HER-2/neu oncoprotein and tumor-specific glycoproteins for breast cancers (Osman et al., 2005) Hypoxia-inducible factor-1 in head and neck cancer, epithelial membrane protein-1 for gefitinib resistance (Shemirani and Crowe, 2002; Jain et al., 2005) Methylation or related biomarkers for drug resistance in cancer (Worm and Guldberg, 2002) Cdk6 and serum CA 15-3 for prognosis in advanced breast cancer (Cover et al., 1998; Al-azawi et al., 2006) Protein kinase C for metastasic breast cancer (Pan et al., 2005; Nagaraja et al., 2006) Receptor protein tyrosine phosphatase-B for gliomas (Akasaki et al., 2006)

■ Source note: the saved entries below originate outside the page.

-- pv_equiv track=rewrite | github.com/Xiaoyu-Tao/AnomaMind-TS | scripts/generate_train_answer.py | convert_intervals_to_dict
-- ===== SOURCE A (Python) =====
-- from typing import Dict, Any, List, Optional
--
-- def convert_intervals_to_dict(intervals: List[List[int]], data_indices: List) -> Dict[str, int]:
--     """将异常区间转换为 {index_str: 0/1} 字典"""
--     gt_dict = {str(idx): 0 for idx in data_indices}
--     for interval in intervals:
--         if not isinstance(interval, (list, tuple)) or len(interval) == 0:
--             continue
--         start = end = interval[0]
--         if len(interval) >= 2:
--             start, end = interval[0], interval[1]
--         if start > end:
--             start, end = end, start
--
--         for idx in data_indices:
--             if start <= idx <= end:
--                 gt_dict[str(idx)] = 1
--     return gt_dict
-- ===== SOURCE B (Python) =====
-- from typing import Dict, List
--
--
-- def convert_intervals_to_dict(intervals: List[List[int]], data_indices: List) -> Dict[str, int]:
--     """Normalize intervals, sort and merge them, then decide each index by binary search."""
--     spans = []
--     for iv in intervals:
--         if isinstance(iv, (list, tuple)) and len(iv) > 0:
--             s = iv[0]
--             e = iv[1] if len(iv) >= 2 else iv[0]
--             if s > e:
--                 s, e = e, s
--             spans.append((s, e))
--     spans.sort(key=lambda t: t[0])
--     merged = []
--     for s, e in spans:
--         if merged and s <= merged[-1][1]:
--             if e > merged[-1][1]:
--                 merged[-1] = (merged[-1][0], e)
--         else:
--             merged.append((s, e))
--
--     def covered(idx):
--         lo, hi = 0, len(merged) - 1
--         while lo < hi:
--             mid = (lo + hi + 1) // 2
--             if merged[mid][0] <= idx:
--                 lo = mid
--             else:
--                 hi = mid - 1
--         return bool(merged) and merged[lo][0] <= idx <= merged[lo][1]
--
--     return {str(idx): (1 if covered(idx) else 0) for idx in data_indices}
-- ===== Notes on version B (the rewrite author's own statement) =====
-- stated objective: faster
-- what changed: Instead of re-scanning all data indices for every interval and marking a dict in place, B normalizes the intervals once, sorts and merges them into disjoint spans, and decides each index with one binary search over the merged spans.
import Mathlib
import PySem

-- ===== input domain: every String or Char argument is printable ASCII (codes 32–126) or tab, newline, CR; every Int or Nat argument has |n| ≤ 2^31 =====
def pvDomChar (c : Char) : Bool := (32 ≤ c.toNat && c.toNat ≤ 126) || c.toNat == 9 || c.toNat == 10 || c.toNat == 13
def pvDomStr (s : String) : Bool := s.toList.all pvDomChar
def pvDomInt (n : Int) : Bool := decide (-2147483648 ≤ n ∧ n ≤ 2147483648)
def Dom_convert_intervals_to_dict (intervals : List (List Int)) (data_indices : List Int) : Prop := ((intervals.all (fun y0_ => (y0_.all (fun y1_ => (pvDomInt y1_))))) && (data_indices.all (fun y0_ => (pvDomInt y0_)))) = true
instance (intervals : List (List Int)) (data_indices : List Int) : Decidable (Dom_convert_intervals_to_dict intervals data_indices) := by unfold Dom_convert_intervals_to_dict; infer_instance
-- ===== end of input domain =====

-- B replaces A's per-interval rescan of all data indices by sort+merge of the
-- intervals once and a binary search per index; equivalence of the returned dict
-- (as an insertion-ordered association list) is proved for all inputs.

-- ===== PORT A =====
def convert_intervals_to_dict (intervals : List (List Int)) (data_indices : List Int) : List (String × Int) :=
  let gt0 : PySem.Dict String Int :=
    data_indices.foldl (fun d idx => d.insert (PySem.Int.toStr idx) 0) PySem.Dict.empty
  let gt := intervals.foldl (fun d interval =>
    match interval with
    | [] => d
    | a :: rest =>
      let e := match rest with | b :: _ => b | [] => a
      let se := if a > e then (e, a) else (a, e)
      data_indices.foldl (fun d idx =>
        if se.1 ≤ idx && idx ≤ se.2 then d.insert (PySem.Int.toStr idx) 1 else d) d) gt0
  gt.items

-- ===== PORT B =====
-- spans: normalized (lo, hi) pairs of the non-empty intervals, in order
def spansOf (intervals : List (List Int)) : List (Int × Int) :=
  intervals.foldl (fun acc iv =>
    match iv with
    | [] => acc
    | a :: rest =>
      let e := match rest with | b :: _ => b | [] => a
      if a > e then acc ++ [(e, a)] else acc ++ [(a, e)]) []

-- one step of Source B's merge loop; the accumulator keeps merged in REVERSE
-- (head = merged[-1]), the obvious functional state for "update the last element"
def mstep (r : List (Int × Int)) (p : Int × Int) : List (Int × Int) :=
  match r with
  | [] => [p]
  | (s0, e0) :: t =>
    if p.1 ≤ e0 then (if e0 < p.2 then (s0, p.2) :: t else (s0, e0) :: t)
    else p :: (s0, e0) :: t

def mergeRev (spans : List (Int × Int)) : List (Int × Int) := spans.foldl mstep []

-- Source B's while-loop: rightmost lo with merged[lo][0] <= idx
def covLoop (merged : List (Int × Int)) (idx : Int) (lo hi : Nat) : Nat :=
  if lo < hi then
    if (merged.getD ((lo + hi + 1) / 2) (0, 0)).1 ≤ idx then
      covLoop merged idx ((lo + hi + 1) / 2) hi
    else
      covLoop merged idx lo ((lo + hi + 1) / 2 - 1)
  else lo
termination_by hi - lo
decreasing_by all_goals omega

def coveredB (merged : List (Int × Int)) (idx : Int) : Bool :=
  match merged with
  | [] => false
  | _ :: _ =>
    let lo := covLoop merged idx 0 (merged.length - 1)
    (merged.getD lo (0, 0)).1 ≤ idx && idx ≤ (merged.getD lo (0, 0)).2

def convert_intervals_to_dict_alt (intervals : List (List Int)) (data_indices : List Int) : List (String × Int) :=
  let merged := (mergeRev (PySem.List.sorted (spansOf intervals) (fun t => t.1) false)).reverse
  (data_indices.foldl (fun d idx =>
     d.insert (PySem.Int.toStr idx) (if coveredB merged idx then 1 else 0)) PySem.Dict.empty).items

et al., 2004). A correlation was established between an increase in H-FABP expression and decrease in PCNA expression that regulates cardiomyocyte growth and differentiation in mouse neonatal hearts (Tang et al., 2004). Proteomic and metabolomic analyses of atherosclerotic vessels from apolipoprotein Edeficient mice revealed alterations and potential associations of immune-inflammatory responses, oxidative stress and energy metabolism (Mayr et al., 2005). Identification of group of proteins present in blood is expected to identify candidates for drug-associated diseases (Higenbottam et al., 2004). A list of some biomarkers developed for toxicity assessment and clinical intervention using proteomics are given in Table 2. Limitations of proteomics in biomarker development Proteomics has opened a path for understanding the underlying mechanism of toxicity and clinical interventions and being used to increase speed and sensitivity of toxicological screening by identifying toxicity biomarkers (Kennedy, 2002). Proteomics provided insights into the mechanism of action of a wide range of substances, from metals to peroxisome proliferators, increased predictability of early drug development and identified non-invasive biomarkers of toxicity or efficacy (Kennedy, 2002). The utilization of safety biomarkers for prediction of compound-related toxicity provided several advantages in drug discovery and development, particularly at an early stage (Yamamoto et al., 2005). Proteomics is being used for understanding and predicting clinical and toxicity responses and therefore has sorted out several major problems in medical sciences and toxicology; however, many obstacles remain to be resolved before biomarkers get widespread practical applications. The major challenge is the discrimination of changes due to interindividual variation, experimental background noise in protein

profiling and post-translational modifications. Despite intensive researches, a very limited number of plasma proteins have been validated as biomarkers for disease (Coombes et al., 2005). Although proteome approaches gave opportunities to define molecular mechanism of toxicity and clinical interventions, but reproducibility in expression depends on experimental conditions across different laboratories, therefore, is still a challenge for proteomics. Despite of extensive efforts in the development of new technologies in proteomics, it is not possible to properly detect hydrophobic proteins and proteins present in very high or minute quantities using proteomics based approaches such as 2D-PAGE, however, fractionating proteins into organelle components increases the probability of detecting low-copy-number proteins. Most of the drug targets are hydrophobic proteins, therefore, application of diagnostic protein expression profiling in a predictive context is still a challenge and needs further investigation. Similarly, increase in automation and development of new techniques in proteomics can control speed of high throughput, another major drawback of proteomics (Kennedy, 2002). Concluding remarks Proteomics created robotic, sophisticated and unified approaches to understand the mechanism of action of drugs, chemicals, toxicants and environmental pollutants and also for biomarker development. Proteomic tools are used to identify and validate drug target, efficacy and toxicity assessments and develop biomarkers in biological fluids. Proteomics based approaches are also being used in clinical trials and protein– protein interaction studies that influence disease/toxicity onset. Despite of some shortcomings, proteomics is still a major choice of research in biomarker development and validation in toxicity and clinical interventions.